> [About this task] Look through the lines below and extract any with the word "theorem".

___ Records to process ___

-- pv_equiv track=rewrite | github.com/micwo99/Introduction-to-python | Ex3/ex3.py | sum_of_vectors
-- ===== SOURCE A (Python) =====
-- def sum_of_vectors(vec_lst):
--     """ the function will receive a list of vectors and will will return the inner product of the vectors"""
--     lst = []  # it will be the list of the inner products of the vectors that the function received
--     summ = 0  # it will be the sum of the numbers in the same range of the vectors
--     j = 0
--     if vec_lst == []:
--         return None
--     if vec_lst[0] == []:
--         return []
--     # this loop give the list of the result from an addition of vectors
--     while j < len(vec_lst[0]):
--         summ = 0
--         for i in range(len(vec_lst)):
--             summ = summ + (vec_lst[i][j])
--         lst.append(summ)
--         j = j + 1
--
--     return lst
-- ===== SOURCE B (Python) =====
-- def sum_of_vectors(vec_lst):
--     """Row-major re-implementation: accumulate each vector into a running
--     result list instead of recomputing each column with a nested scan."""
--     if vec_lst == []:
--         return None
--     n = len(vec_lst[0])
--     if n == 0:
--         return []
--     result = [0] * n
--     for vec in vec_lst:
--         result = [result[j] + vec[j] for j in range(n)]
--     return result
-- ===== Notes on version B (the rewrite author's own statement) =====
-- stated objective: alternative
-- what changed: Replaces A's column-major while/for with explicit i,j indexing (one pass per output column over all vectors) by a row-major single pass over the vectors that folds each vector into a running result list.
import Mathlib
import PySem

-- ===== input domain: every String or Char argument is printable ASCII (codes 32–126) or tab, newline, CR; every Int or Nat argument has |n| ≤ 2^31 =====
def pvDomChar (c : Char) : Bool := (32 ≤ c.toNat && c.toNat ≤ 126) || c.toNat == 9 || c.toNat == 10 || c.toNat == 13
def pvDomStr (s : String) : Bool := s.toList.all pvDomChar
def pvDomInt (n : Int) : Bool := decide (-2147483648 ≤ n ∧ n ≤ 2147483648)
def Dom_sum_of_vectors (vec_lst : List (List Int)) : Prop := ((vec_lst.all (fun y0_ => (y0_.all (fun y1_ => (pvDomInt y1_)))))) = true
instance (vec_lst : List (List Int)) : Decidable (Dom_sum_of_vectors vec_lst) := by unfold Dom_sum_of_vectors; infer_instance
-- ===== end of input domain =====

-- B replaces A's column-major nested index scans by a row-major fold of each vector
-- into a running result list (objective: alternative decomposition, same cost).

-- ===== PORT A =====
-- A: guards, then while j < len(vec_lst[0]): summ over i of vec_lst[i][j]; append.
-- pyGetD is exact under Pre_ (all indices in range there).
def sum_of_vectors (vec_lst : List (List Int)) : Option (List Int) :=
  if vec_lst = [] then none
  else
    let v0 := PySem.List.pyGetD vec_lst 0 []
    if v0 = [] then some []
    else
      some ((PySem.List.pyRange 0 (v0.length : Int) 1).foldl
        (fun lst j =>
          lst ++ [(PySem.List.pyRange 0 (vec_lst.length : Int) 1).foldl
            (fun summ i => summ + PySem.List.pyGetD (PySem.List.pyGetD vec_lst i []) j 0) 0])
        [])

-- ===== PORT B =====
-- B: result = [0]*n; for vec: result = [result[j] + vec[j] for j in range(n)].
def sum_of_vectors_alt (vec_lst : List (List Int)) : Option (List Int) :=
  if vec_lst = [] then none
  else
    let n := (PySem.List.pyGetD vec_lst 0 []).length
    if n = 0 then some []
    else
      some (vec_lst.foldl
        (fun result vec =>
          (List.range n).map (fun j => result.getD j 0 + PySem.List.pyGetD vec (j : Int) 0))
        (List.replicate n 0))

-- ===== PRECONDITION & SPEC =====
-- Pre_ excludes exactly the ragged inputs where some vector is shorter than the first
-- one: there Python A raises IndexError (and Python B raises the same way).
def Pre_sum_of_vectors (vec_lst : List (List Int)) : Prop :=
  vec_lst = [] ∨ ∀ v ∈ vec_lst, (PySem.List.pyGetD vec_lst 0 []).length ≤ v.length
instance (vec_lst : List (List Int)) : Decidable (Pre_sum_of_vectors vec_lst) := by
  unfold Pre_sum_of_vectors; infer_instance

def pvWitness_sum_of_vectors : List (List Int) := [[1, 2], [3, 4]]

def Spec_sum_of_vectors (vec_lst : List (List Int)) (out : Option (List Int)) : Prop := out = sum_of_vectors_alt vec_lst
instance (vec_lst : List (List Int)) (out : Option (List Int)) : Decidable (Spec_sum_of_vectors vec_lst out) := by unfold Spec_sum_of_vectors; infer_instance

-- ===== CLAIM (what is proved, stated in full; the proofs are below) =====
def Claim_equal_sum_of_vectors : Prop := ∀ (vec_lst : List (List Int)), Dom_sum_of_vectors vec_lst → Pre_sum_of_vectors vec_lst → Spec_sum_of_vectors vec_lst (sum_of_vectors vec_lst)

-- ===== LEMMAS AND PROOFS =====

-- A's value in closed form: a column-sum per index j < n.
theorem sum_of_vectors_closed (vec_lst : List (List Int)) (h : vec_lst ≠ [])
    (hn : PySem.List.pyGetD vec_lst 0 [] ≠ []) :
    sum_of_vectors vec_lst =
      some ((List.range (PySem.List.pyGetD vec_lst 0 []).length).map
        (fun j => vec_lst.foldl (fun s v => s + v.getD j 0) 0)) := by
  unfold sum_of_vectors
  simp only [if_neg h, if_neg hn]
  rw [PySem.List.foldl_append_singleton_eq_map, List.nil_append]
  have h1 : (PySem.List.pyRange 0 ((PySem.List.pyGetD vec_lst 0 []).length : Int) 1).map
        (fun j => (PySem.List.pyRange 0 ((vec_lst.length : Int)) 1).foldl
          (fun summ i => summ + PySem.List.pyGetD (PySem.List.pyGetD vec_lst i []) j 0) 0)
      = (PySem.List.pyRange 0 ((PySem.List.pyGetD vec_lst 0 []).length : Int) 1).map
        (fun j => vec_lst.foldl (fun s v => s + PySem.List.pyGetD v j 0) 0) := by
    refine List.map_congr_left fun j _ => ?_
    exact PySem.List.foldl_pyRange_zero_pyGetD' vec_lst ([] : List Int)
      (fun summ v => summ + PySem.List.pyGetD v j 0) 0
  rw [h1, PySem.List.pyRange_zero_nat, List.map_map]
  refine congrArg some (List.map_congr_left fun j _ => ?_)
  simp

-- B's fold, characterized: folding vectors into an accumulator of the shape
-- (range n).map g keeps that shape while adding each vector pointwise.
theorem alt_fold_closed (n : Nat) (ws : List (List Int)) :
    ∀ g : Nat → Int,
      ws.foldl
        (fun result vec =>
          (List.range n).map (fun j => result.getD j 0 + PySem.List.pyGetD vec (j : Int) 0))
        ((List.range n).map g)
      = (List.range n).map (fun j => ws.foldl (fun s v => s + v.getD j 0) (g j)) := by
  induction ws with
  | nil => intro g; rfl
  | cons v ws ih =>
    intro g
    simp only [List.foldl_cons]
    have hstep :
        (List.range n).map
            (fun j => ((List.range n).map g).getD j 0 + PySem.List.pyGetD v (j : Int) 0)
          = (List.range n).map (fun j => g j + v.getD j 0) := by
      refine List.map_congr_left fun j hj => ?_
      have hj' := List.mem_range.mp hj
      simp [List.getD_eq_getElem?_getD, List.getElem?_map, List.getElem?_range hj']
    rw [hstep, ih]

-- ===== VERDICT (by name: the statement is the Claim_ definition above) =====
theorem sum_of_vectors_spec : Claim_equal_sum_of_vectors := by
  intro vec_lst _ _
  unfold Spec_sum_of_vectors
  by_cases h : vec_lst = []
  · subst h; rfl
  · by_cases hn : PySem.List.pyGetD vec_lst 0 [] = []
    · unfold sum_of_vectors sum_of_vectors_alt
      simp [h, hn]
    · rw [sum_of_vectors_closed vec_lst h hn]
      unfold sum_of_vectors_alt
      have hlen : (PySem.List.pyGetD vec_lst 0 []).length ≠ 0 := by
        simpa [List.length_eq_zero_iff] using hn
      simp only [if_neg h, if_neg hlen]
      have hrep : (List.replicate (PySem.List.pyGetD vec_lst 0 []).length (0 : Int))
          = (List.range (PySem.List.pyGetD vec_lst 0 []).length).map (fun _ => (0 : Int)) := by
        simp
      rw [hrep, alt_fold_closed]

___

> [Task solution]
theorem sum_of_vectors_closed (vec_lst : List (List Int)) (h : vec_lst ≠ [])
theorem alt_fold_closed (n : Nat) (ws : List (List Int)) :
theorem sum_of_vectors_spec : Claim_equal_sum_of_vectors := by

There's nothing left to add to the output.